Cutting balloon (4.0/15mm) inflation at right coronary ostium using JR4 guide catheter from right radial access.

Stent deployment (5.0/18 mm Herculink) at right coronary artery ostium using JR4 guide catheter from right radial access.

Final result after transradial intervention.
Discussion
Despite major advances in PCI, basic necessities such as co-axial and strong guide-catheter support remain the foundation for success. Transfemoral access still remains the most common access for PCI in the U.S. Multiple catheter shapes have been developed to accommodate anatomic variations, but on occasion none of these catheters allow for one to engage the target vessel. Multiple factors play a role in making the anatomy insurmountable. Anomalous aorto-ostial anatomy is the most common scenario for difficult target vessel access.1–4 Choosing a suitable guide catheter based on location of anomalous origin and aortic root size, frequently allows the operator to access these anomalous or variant ostia.5,6 Certain dedicated guide catheter shapes are also available for this purpose. 7 Catheter manipulation with specific maneuvers has been successful in certain situations. 8 Right radial approach has been described to be successful in accessing anomalous left sinus of valsalva origin right coronary artery. 9
Infrequently, the unfolding of the ascending aorta, aortic arch as well as descending thoracic aorta and iliac vessels, prohibits the catheter engagement of a non-anomalous coronary ostium. We have encountered this problem more frequently using transfemoral approach, and have noticed a surprising lack of these situations using transradial approach. One reason for this difference is the absence of the influence of aorto-iliac anatomy on the behavior of the coronary guiding catheter in the ascending aorta. By traversing a shorter segment of aorta, using TRI, the effects of the distal anatomy on proximal catheter behavior are decreased. This is especially noticeable in right coronary interventions.

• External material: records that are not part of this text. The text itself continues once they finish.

-- pv_equiv track=rewrite | github.com/pholland08/python-assignments | hw8/assignment/main.py | ex_8_15
-- ===== SOURCE A (Python) =====
-- def ex_8_15(words: list) -> str:
-- 	"""
-- 	8.15 Write a function that returns the most popular ending letter for words. Your program will take a list of
-- 		words, count the ending letter of each word and return the letter whose count is the largest.
-- 	"""
-- 	endings: dict = {}
--
-- 	for word in words:
-- 		ending = word[-1]
--
-- 		if endings.get(ending) is None:
-- 			endings[ending] = 0
--
-- 		endings[ending] = endings[ending] + 1
--
-- 	items = list(endings.items())
-- 	items.sort(key=lambda x: x[1], reverse=True)
--
-- 	return items[0][0]
-- ===== SOURCE B (Python) =====
-- def ex_8_15(words: list) -> str:
--     ends = [w[-1] for w in words]
--     return max(dict.fromkeys(ends), key=ends.count)
-- ===== Notes on version B (the rewrite author's own statement) =====
-- stated objective: simpler
-- what changed: Drops the incremental count table and the sort entirely: B builds the list of ending letters, dedups it in first-appearance order (dict.fromkeys) and returns the candidate letter with the largest ends.count via one max scan - candidates-with-brute-force-count instead of histogram-then-stable-reverse-sort; the tie-break (first ending letter to appear) is preserved because max returns the first maximal candidate.
import Mathlib
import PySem

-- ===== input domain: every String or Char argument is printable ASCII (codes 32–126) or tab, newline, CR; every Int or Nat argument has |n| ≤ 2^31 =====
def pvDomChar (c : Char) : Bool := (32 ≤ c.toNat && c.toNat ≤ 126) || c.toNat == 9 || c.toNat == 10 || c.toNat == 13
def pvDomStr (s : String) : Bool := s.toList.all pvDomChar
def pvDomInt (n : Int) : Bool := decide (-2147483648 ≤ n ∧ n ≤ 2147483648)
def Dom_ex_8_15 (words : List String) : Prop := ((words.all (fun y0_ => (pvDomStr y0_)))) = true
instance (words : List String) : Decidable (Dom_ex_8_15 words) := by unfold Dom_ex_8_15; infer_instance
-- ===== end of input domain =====

-- B drops A's incremental count table and sort: it lists the ending letters, dedups them
-- in first-appearance order and takes the candidate maximising ends.count (simpler).

-- ===== PORT A =====
def ex_8_15 (words : List String) : String :=
  let endings := words.foldl (fun d w =>
    let ending := (PySem.Str.pyGet? w (-1)).getD default   -- word[-1]; none (empty word) excluded by Pre_
    let d1 := if (d.get? ending).isNone then d.insert ending (0 : Int) else d
    d1.insert ending (d1.getD ending 0 + 1)) PySem.Dict.empty
  let items := PySem.List.sorted endings.items (fun x => x.2) true
  match PySem.List.pyGet? items 0 with
  | some p => String.singleton p.1
  | none => ""              -- items[0] IndexError (empty input); excluded by Pre_

-- ===== PORT B =====
def ex_8_15_alt (words : List String) : String :=
  let ends := words.map (fun w => (PySem.Str.pyGet? w (-1)).getD default)  -- [w[-1] for w in words]
  match PySem.List.max? (PySem.List.dedup ends) (fun c => (List.count c ends : Int)) with
  | some c => String.singleton c  -- max(dict.fromkeys(ends), key=ends.count)
  | none => ""              -- max() ValueError (empty input); excluded by Pre_

-- ===== PRECONDITION & SPEC =====
-- Pre_ excludes exactly the inputs where A raises: the empty list (IndexError at items[0])
-- and any empty word (IndexError at word[-1]).
def Pre_ex_8_15 (words : List String) : Prop :=
  words ≠ [] ∧ ∀ w ∈ words, w.toList ≠ []
instance (words : List String) : Decidable (Pre_ex_8_15 words) := by unfold Pre_ex_8_15; infer_instance

def pvWitness_ex_8_15 : List String := ["cat", "dog", "pig"]

def Spec_ex_8_15 (words : List String) (out : String) : Prop := out = ex_8_15_alt words
instance (words : List String) (out : String) : Decidable (Spec_ex_8_15 words out) := by unfold Spec_ex_8_15; infer_instance

-- ===== CLAIM (what is proved, stated in full; the proofs are below) =====
def Claim_equal_ex_8_15 : Prop := ∀ (words : List String), Dom_ex_8_15 words → Pre_ex_8_15 words → Spec_ex_8_15 words (ex_8_15 words)

-- ===== LEMMAS AND PROOFS =====

-- A's count-loop body (check-None / initialise to 0 / add 1) is a single counting insert.
lemma stepA_eq_counting_insert (d : PySem.Dict Char Int) (c : Char) :
    (let d1 := if (d.get? c).isNone then d.insert c (0 : Int) else d
     d1.insert c (d1.getD c 0 + 1)) = d.insert c (d.getD c 0 + 1) := by
  cases h : d.get? c with
  | none =>
      simp only [Option.isNone_none, if_pos]
      rw [PySem.Dict.getD_insert_self, PySem.Dict.insert_insert_self,
          PySem.Dict.getD_of_get?_eq_none d 0 h]
  | some v => simp

-- A's counting fold over words is Counter(ends).
lemma foldA_eq_counter (words : List String) :
    words.foldl (fun d w =>
      let ending := (PySem.Str.pyGet? w (-1)).getD default
      let d1 := if (d.get? ending).isNone then d.insert ending (0 : Int) else d
      d1.insert ending (d1.getD ending 0 + 1)) PySem.Dict.empty
    = PySem.Dict.counter (words.map (fun w => (PySem.Str.pyGet? w (-1)).getD default)) := by
  rw [← PySem.Dict.foldl_insert_getD_add_one_eq_counter, List.foldl_map]
  have hfun : (fun (d : PySem.Dict Char Int) (w : String) =>
      let ending := (PySem.Str.pyGet? w (-1)).getD default
      let d1 := if (d.get? ending).isNone then d.insert ending (0 : Int) else d
      d1.insert ending (d1.getD ending 0 + 1))
    = (fun (d : PySem.Dict Char Int) (w : String) =>
      d.insert ((PySem.Str.pyGet? w (-1)).getD default)
        (d.getD ((PySem.Str.pyGet? w (-1)).getD default) 0 + 1)) := by
    funext d w
    exact stepA_eq_counting_insert d _
  rw [hfun]

-- the head of a stable reverse sort by key is the FIRST key-maximal element, i.e. max? with that key
lemma head_foldl_insertBy {α : Type} (key : α → Int) (l : List α) (acc : List α) :
    (l.foldl (fun a x => PySem.List.insertBy (fun a b => decide (key b < key a)) x a) acc).head?
    = l.foldl (fun m x =>
        match m with
        | none => some x
        | some m => if key m < key x then some x else some m) acc.head? := by
  induction l generalizing acc with
  | nil => rfl
  | cons x t ih =>
      rw [List.foldl_cons, List.foldl_cons, ih]
      congr 1
      cases acc with
      | nil => rfl
      | cons h rest =>
          simp only [PySem.List.insertBy, List.head?_cons]
          by_cases hk : key h < key x <;> simp [hk]

lemma head_sorted_rev_eq_max? {α : Type} (key : α → Int) (l : List α) :
    (PySem.List.sorted l key true).head? = PySem.List.max? l key := by
  simp only [PySem.List.sorted, PySem.List.max?, if_pos]
  exact head_foldl_insertBy key l []

-- the max? scan commutes with mapping the elements (composed key)
lemma foldl_maxscan_map {α β : Type} (f : α → β) (key : β → Int) (l : List α) (m : Option α) :
    (l.map f).foldl (fun acc x =>
      match acc with
      | none => some x
      | some m => if key m < key x then some x else some m) (m.map f)
    = (l.foldl (fun acc x =>
      match acc with
      | none => some x
      | some m => if key (f m) < key (f x) then some x else some m) m).map f := by
  induction l generalizing m with
  | nil => rfl
  | cons x t ih =>
      cases m with
      | none => simpa using ih (some x)
      | some a =>
          simp only [List.map_cons, List.foldl_cons, Option.map_some]
          by_cases hk : key (f a) < key (f x)
          · rw [if_pos hk, if_pos hk]
            simpa using ih (some x)
          · rw [if_neg hk, if_neg hk]
            simpa using ih (some a)

lemma max?_map {α β : Type} (f : α → β) (key : β → Int) (l : List α) :
    PySem.List.max? (l.map f) key
      = (PySem.List.max? l (fun x => key (f x))).map f := by
  simpa [PySem.List.max?] using foldl_maxscan_map f key l none

-- ===== VERDICT (by name: the statement is the Claim_ definition above) =====
theorem ex_8_15_spec : Claim_equal_ex_8_15 := by
  intro words _ hpre
  unfold Spec_ex_8_15 ex_8_15 ex_8_15_alt
  rw [foldA_eq_counter]
  simp only []
  rw [PySem.Dict.items_counter]
  set ends := words.map (fun w => (PySem.Str.pyGet? w (-1)).getD default) with hends
  have hne : ends ≠ [] := by
    simp only [hends, ne_eq, List.map_eq_nil_iff]
    exact hpre.1
  have hmax := head_sorted_rev_eq_max? (fun p : Char × Int => p.2)
      ((PySem.Set.ofList ends).map (fun k => (k, (List.count k ends : Int))))
  rw [max?_map (fun k => (k, (List.count k ends : Int))) (fun p => p.2)] at hmax
  have hM : ∃ m, PySem.List.max? (PySem.Set.ofList ends)
      (fun k => (List.count k ends : Int)) = some m := by
    cases h : PySem.List.max? (PySem.Set.ofList ends) (fun k => (List.count k ends : Int)) with
    | none =>
        exfalso
        have := (PySem.List.max?_eq_none_iff _ _).mp h
        obtain ⟨x, t, hx⟩ := List.exists_cons_of_ne_nil hne
        have hxmem : x ∈ PySem.Set.ofList ends := (PySem.Set.mem_ofList ends x).mpr (by rw [hx]; exact List.mem_cons_self)
        rw [this] at hxmem
        exact absurd hxmem List.not_mem_nil
    | some m => exact ⟨m, rfl⟩
  obtain ⟨m, hm⟩ := hM
  rw [hm] at hmax
  cases hs : PySem.List.sorted ((PySem.Set.ofList ends).map (fun k => (k, (List.count k ends : Int))))
      (fun x => x.2) true with
  | nil =>
      exfalso
      have := (PySem.List.sorted_eq_nil_iff _ _ _).mp hs
      simp only [List.map_eq_nil_iff] at this
      obtain ⟨x, t, hx⟩ := List.exists_cons_of_ne_nil hne
      have hxmem : x ∈ PySem.Set.ofList ends := (PySem.Set.mem_ofList ends x).mpr (by rw [hx]; exact List.mem_cons_self)
      rw [this] at hxmem
      exact absurd hxmem List.not_mem_nil
  | cons p rest =>
      rw [hs, List.head?_cons] at hmax
      have hp : p = (m, (List.count m ends : Int)) := by
        injection hmax.symm with h
        exact h.symm
      have hdedup : PySem.List.dedup ends = PySem.Set.ofList ends := rfl
      rw [hdedup, hm, hp]
      simp [PySem.List.pyGet?, PySem.List.pyIdx?]
-- pv_equiv track=rewrite | github.com/GhaouiYoussef/Clario-Health-Rag-System | src/data_processing/cleaner.py | learn_noise_direction
-- ===== SOURCE A (Python) =====
-- from collections import Counter
--
-- WORDS = 5
--
-- def learn_noise_direction(pages_text, direction='start'):
--     noise_patterns = []
--     current_texts = list(pages_text)
--     total_docs = len(current_texts)
--
--     if total_docs == 0:
--         return []
--
--     max_iterations = 10
--
--     for _ in range(max_iterations):
--         found_layer = False
--         best_candidate = None
--
--         # Check varying lengths from WORDS down to 1
--         for length in range(WORDS, 0, -1):
--             candidates = []
--             for text in current_texts:
--                 words = text.split()
--                 if not words: continue
--
--                 phrase = None
--                 if direction == 'start':
--                     if len(words) >= length:
--                         phrase = " ".join(words[:length])
--                 else: # end
--                     if len(words) >= length:
--                         phrase = " ".join(words[-length:])
--
--                 if phrase:
--                     candidates.append(phrase)
--
--             if not candidates:
--                 continue
--
--             counts = Counter(candidates)
--             cand, count = counts.most_common(1)[0]
--
--             # Threshold: > 15% of pages
--             if count / total_docs > 0.15:
--                 best_candidate = cand
--                 found_layer = True
--                 break
--
--         if found_layer and best_candidate:
--             noise_patterns.append(best_candidate)
--             # Strip this noise
--             for i, text in enumerate(current_texts):
--                 if direction == 'start':
--                     if text.startswith(best_candidate):
--                          current_texts[i] = text[len(best_candidate):].strip()
--                 else:
--                     if text.endswith(best_candidate):
--                          current_texts[i] = text[:-len(best_candidate)].strip()
--         else:
--             break
--
--     return noise_patterns
-- ===== SOURCE B (Python) =====
-- WORDS = 5
--
-- def learn_noise_direction(pages_text, direction='start'):
--     total = len(pages_text)
--     if total == 0:
--         return []
--
--     def tally_counts(texts):
--         # one splitting pass: tally every prefix/suffix phrase of each text,
--         # keyed by (length, phrase), in text order
--         tally = {}
--         for t in texts:
--             w = t.split()
--             for k in range(1, min(len(w), WORDS) + 1):
--                 p = " ".join(w[:k]) if direction == 'start' else " ".join(w[len(w) - k:])
--                 tally[(k, p)] = tally.get((k, p), 0) + 1
--         return tally
--
--     def pick(tally, k):
--         # longest length first; within a length, the first-inserted phrase wins ties
--         if k == 0:
--             return None
--         row = [(p, c) for (l, p), c in tally.items() if l == k]
--         if row:
--             best = max(row, key=lambda pc: pc[1])
--             if best[1] * 20 > 3 * total:
--                 return best[0]
--         return pick(tally, k - 1)
--
--     def remove(p, t):
--         if direction == 'start':
--             return t[len(p):].strip() if t.startswith(p) else t
--         return t[:-len(p)].strip() if t.endswith(p) else t
--
--     def go(texts, budget):
--         if budget == 0:
--             return []
--         p = pick(tally_counts(texts), WORDS)
--         if p is None:
--             return []
--         return [p] + go([remove(p, t) for t in texts], budget - 1)
--
--     return go(list(pages_text), 10)
-- ===== Notes on version B (the rewrite author's own statement) =====
-- stated objective: alternative
-- what changed: A rescans and re-splits all texts once per length (5..1), building a fresh candidate list and Counter each time; B makes one tallying pass per iteration (each text split once, its phrase of every length 1..5 counted into a single dict keyed by (length, phrase)), then a recursive longest-length-first selection reads the winner off that table, and a recursive outer loop conses the found patterns instead of appending to an accumulator.
import Mathlib
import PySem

The right coronary catheters when placed from right radial access, provide superior back-up support, as opposed to the support provided by the same catheter from femoral approach, in view of the fact that transradial placement allows for these catheters to obtain added support from the contralateral aortic wall, similar to the behavior of the extra-backup series guide catheters for the left coronary artery.
As PCI is now performed on a wider variety of patients with more elderly in the population undergoing PCI, encountering these procedural situations has become more frequent. TRI from right radial access offers a completely different geometric approach to the ascending aorta, and hence provides an option that femoral approach or catheter shape variation, does not allow for. TRI from the left radial artery mimics the transfemoral geometry. Hence for guide-catheter placement one could argue that transradial approach is certainly offering the benefits of transfemoral approach if left radial artery is used and a different orientation to the aorto-ostial junction if the right radial artery is used. We recommend switching to transradial approach when femoral approach does not succeed in engaging the target coronary artery. In order to successfully offer PCI to all subsets of patients, the interventionalist will need to be able to perform transradial intervention.